Exercise input Start Marker
-- pv_equiv track=rewrite | github.com/Juan-D15/Web-MAGA-Purulha | webmaga/report_generator.py | generate_html_beneficiarios_region_comunidad
-- ===== SOURCE A (Python) =====
-- def generate_html_beneficiarios_region_comunidad(data):
--     """Genera HTML para beneficiarios por región/comunidad - Tabla general con saltos por comunidad"""
--     html_parts = []
--
--     if not data or len(data) == 0:
--         return '<p>No se encontraron datos para este reporte.</p>'
--
--     # Agrupar beneficiarios por comunidad
--     # En este reporte, cada elemento en data es un beneficiario individual
--     comunidades_map = {}
--     for beneficiario in data:
--         comunidad_key = beneficiario.get('comunidad', 'Sin comunidad')
--         if comunidad_key not in comunidades_map:
--             comunidades_map[comunidad_key] = {
--                 'comunidad': comunidad_key,
--                 'region': beneficiario.get('region', '-'),
--                 'beneficiarios': []
--             }
--         comunidades_map[comunidad_key]['beneficiarios'].append(beneficiario)
--
--     if not comunidades_map:
--         return '<p>No se encontraron beneficiarios para este reporte.</p>'
--
--     # Crear tabla general
--     html_parts.append('<h2>Beneficiarios por Comunidad o Región</h2>')
--     html_parts.append('<table>')
--     html_parts.append('<thead><tr><th>Nombre</th><th>Tipo</th><th>Comunidad</th><th>Evento</th><th>DPI/Documento</th><th>Teléfono</th></tr></thead>')
--     html_parts.append('<tbody>')
--
--     # Agregar beneficiarios agrupados por comunidad
--     for comunidad_key in sorted(comunidades_map.keys()):
--         comunidad_data = comunidades_map[comunidad_key]
--
--         # Fila de encabezado de comunidad (fila destacada con fondo gris claro)
--         html_parts.append(f'<tr style="background-color: #D0D0D0; color: #000000;">')
--         html_parts.append(f'<td colspan="6" style="font-weight: bold; padding: 8px; text-align: center;">')
--         html_parts.append(f'{comunidad_data["comunidad"]} ({comunidad_data["region"]}) - {len(comunidad_data["beneficiarios"])} beneficiario{"s" if len(comunidad_data["beneficiarios"]) != 1 else ""}')
--         html_parts.append('</td>')
--         html_parts.append('</tr>')
--
--         # Agregar beneficiarios de esta comunidad
--         for beneficiario in comunidad_data['beneficiarios']:
--             html_parts.append('<tr>')
--             html_parts.append(f'<td>{beneficiario.get("nombre", "-")}</td>')
--             html_parts.append(f'<td>{beneficiario.get("tipo", "-")}</td>')
--             html_parts.append(f'<td>{beneficiario.get("comunidad", "-")}</td>')
--             html_parts.append(f'<td>{beneficiario.get("evento", "-")}</td>')
--             # DPI/Documento
--             html_parts.append(f'<td>{beneficiario.get("dpi", beneficiario.get("documento", "-"))}</td>')
--             # Teléfono
--             html_parts.append(f'<td>{beneficiario.get("telefono", "-")}</td>')
--             html_parts.append('</tr>')
--
--     html_parts.append('</tbody></table>')
--
--     return '\n'.join(html_parts)
-- ===== SOURCE B (Python) =====
-- def _row_lines(b):
--     return [
--         '<tr>',
--         f'<td>{b.get("nombre", "-")}</td>',
--         f'<td>{b.get("tipo", "-")}</td>',
--         f'<td>{b.get("comunidad", "-")}</td>',
--         f'<td>{b.get("evento", "-")}</td>',
--         f'<td>{b.get("dpi", b.get("documento", "-"))}</td>',
--         f'<td>{b.get("telefono", "-")}</td>',
--         '</tr>',
--     ]
--
--
-- def _group_lines(data, k):
--     rows = [b for b in data if b.get('comunidad', 'Sin comunidad') == k]
--     n = len(rows)
--     head = [
--         '<tr style="background-color: #D0D0D0; color: #000000;">',
--         '<td colspan="6" style="font-weight: bold; padding: 8px; text-align: center;">',
--         f'{k} ({rows[0].get("region", "-")}) - {n} beneficiario{"s" if n != 1 else ""}',
--         '</td>',
--         '</tr>',
--     ]
--     return head + [line for b in rows for line in _row_lines(b)]
--
--
-- def generate_html_beneficiarios_region_comunidad(data):
--     """Genera HTML para beneficiarios por región/comunidad - Tabla general con saltos por comunidad"""
--     if not data:
--         return '<p>No se encontraron datos para este reporte.</p>'
--     keys = sorted({b.get('comunidad', 'Sin comunidad') for b in data})
--     parts = (
--         ['<h2>Beneficiarios por Comunidad o Región</h2>',
--          '<table>',
--          '<thead><tr><th>Nombre</th><th>Tipo</th><th>Comunidad</th><th>Evento</th><th>DPI/Documento</th><th>Teléfono</th></tr></thead>',
--          '<tbody>']
--         + [line for k in keys for line in _group_lines(data, k)]
--         + ['</tbody></table>']
--     )
--     return '\n'.join(parts)
-- ===== Notes on version B (the rewrite author's own statement) =====
-- stated objective: alternative
-- what changed: A builds a dict mapping each community to its region and accumulated beneficiary list in one pass and then walks the sorted dict keys; B instead sorts the distinct community keys and, for each key, filters the input list to get that group (taking region from the group's first row) and emits the group as a flattened segment list.
import Mathlib
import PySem
-- pv_equiv track=rewrite | github.com/Usaywook/algorithm.study | IslandEscape/ref3.py | rotates
-- ===== SOURCE A (Python) =====
-- def rotates(data, k=2):
--     stack = [([], 0, set())]
--     while stack:
--         comb, idx, select  = stack.pop()
--         if len(comb) == k:
--             yield  comb + [data[i] for i in set(range(len(data))) - select]
--             continue
--
--         for i in range(idx, len(data)):
--             stack.append((comb + [data[i]], i+1, select | {i}))
-- ===== SOURCE B (Python) =====
-- def rotates(data, k=2):
--     n = len(data)
--     if k < 0:
--         return
--
--     def combos(start, r):
--         if r == 0:
--             yield []
--             return
--         for first in range(n - r, start - 1, -1):
--             for rest in combos(first + 1, r - 1):
--                 yield [first] + rest
--
--     for idxs in combos(0, k):
--         chosen = set(idxs)
--         yield [data[i] for i in idxs] + [data[j] for j in range(n) if j not in chosen]
-- ===== Notes on version B (the rewrite author's own statement) =====
-- stated objective: alternative
-- what changed: Replaces the explicit stack-DFS over (partial-combination, index, selected-set) states with a recursive generator that yields index k-combinations directly in A's reverse-lexicographic order, emitting each row as the chosen indices followed by an ascending complement scan.
import Mathlib
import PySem

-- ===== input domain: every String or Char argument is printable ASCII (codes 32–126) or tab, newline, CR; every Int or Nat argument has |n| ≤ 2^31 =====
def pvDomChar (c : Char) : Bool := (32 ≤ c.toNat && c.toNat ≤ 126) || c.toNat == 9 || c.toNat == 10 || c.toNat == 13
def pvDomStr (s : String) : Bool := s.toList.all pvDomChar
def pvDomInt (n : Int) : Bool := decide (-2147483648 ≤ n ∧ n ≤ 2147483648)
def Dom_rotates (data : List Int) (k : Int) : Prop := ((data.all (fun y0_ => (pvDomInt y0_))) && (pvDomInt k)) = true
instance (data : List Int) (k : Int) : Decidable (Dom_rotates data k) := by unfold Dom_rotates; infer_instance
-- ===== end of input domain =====

-- B replaces A's explicit stack-DFS over (partial combination, index, selected set) states by a
-- recursive combination generator in the same emission order plus an ascending complement scan (objective: alternative).

-- ===== PORT A =====
-- A's while-loop over a Python stack (pop from the END) is ported with the stack list reversed:
-- head of the Lean list = top of the Python stack; the children pushed for i = idx..n-1 (top = n-1)
-- therefore appear reversed at the FRONT.
def pvChildren (data : List Int) (comb : List Int) (idx : Int) (select : PySem.Set Int) :
    List (List Int × Int × PySem.Set Int) :=
  (PySem.List.pyRange idx (data.length : Int) 1).reverse.map
    (fun i => (comb ++ [PySem.List.pyGetD data i 0], i + 1, PySem.Set.add select i))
Exercise input End Marker
■ Task ■
In the entries above, locate every line with the word "combination" and copy it.

■ Task solution ■
-- what changed: Replaces the explicit stack-DFS over (partial-combination, index, selected-set) states with a recursive generator that yields index k-combinations directly in A's reverse-lexicographic order, emitting each row as the chosen indices followed by an ascending complement scan.
-- B replaces A's explicit stack-DFS over (partial combination, index, selected set) states by a
-- recursive combination generator in the same emission order plus an ascending complement scan (objective: alternative).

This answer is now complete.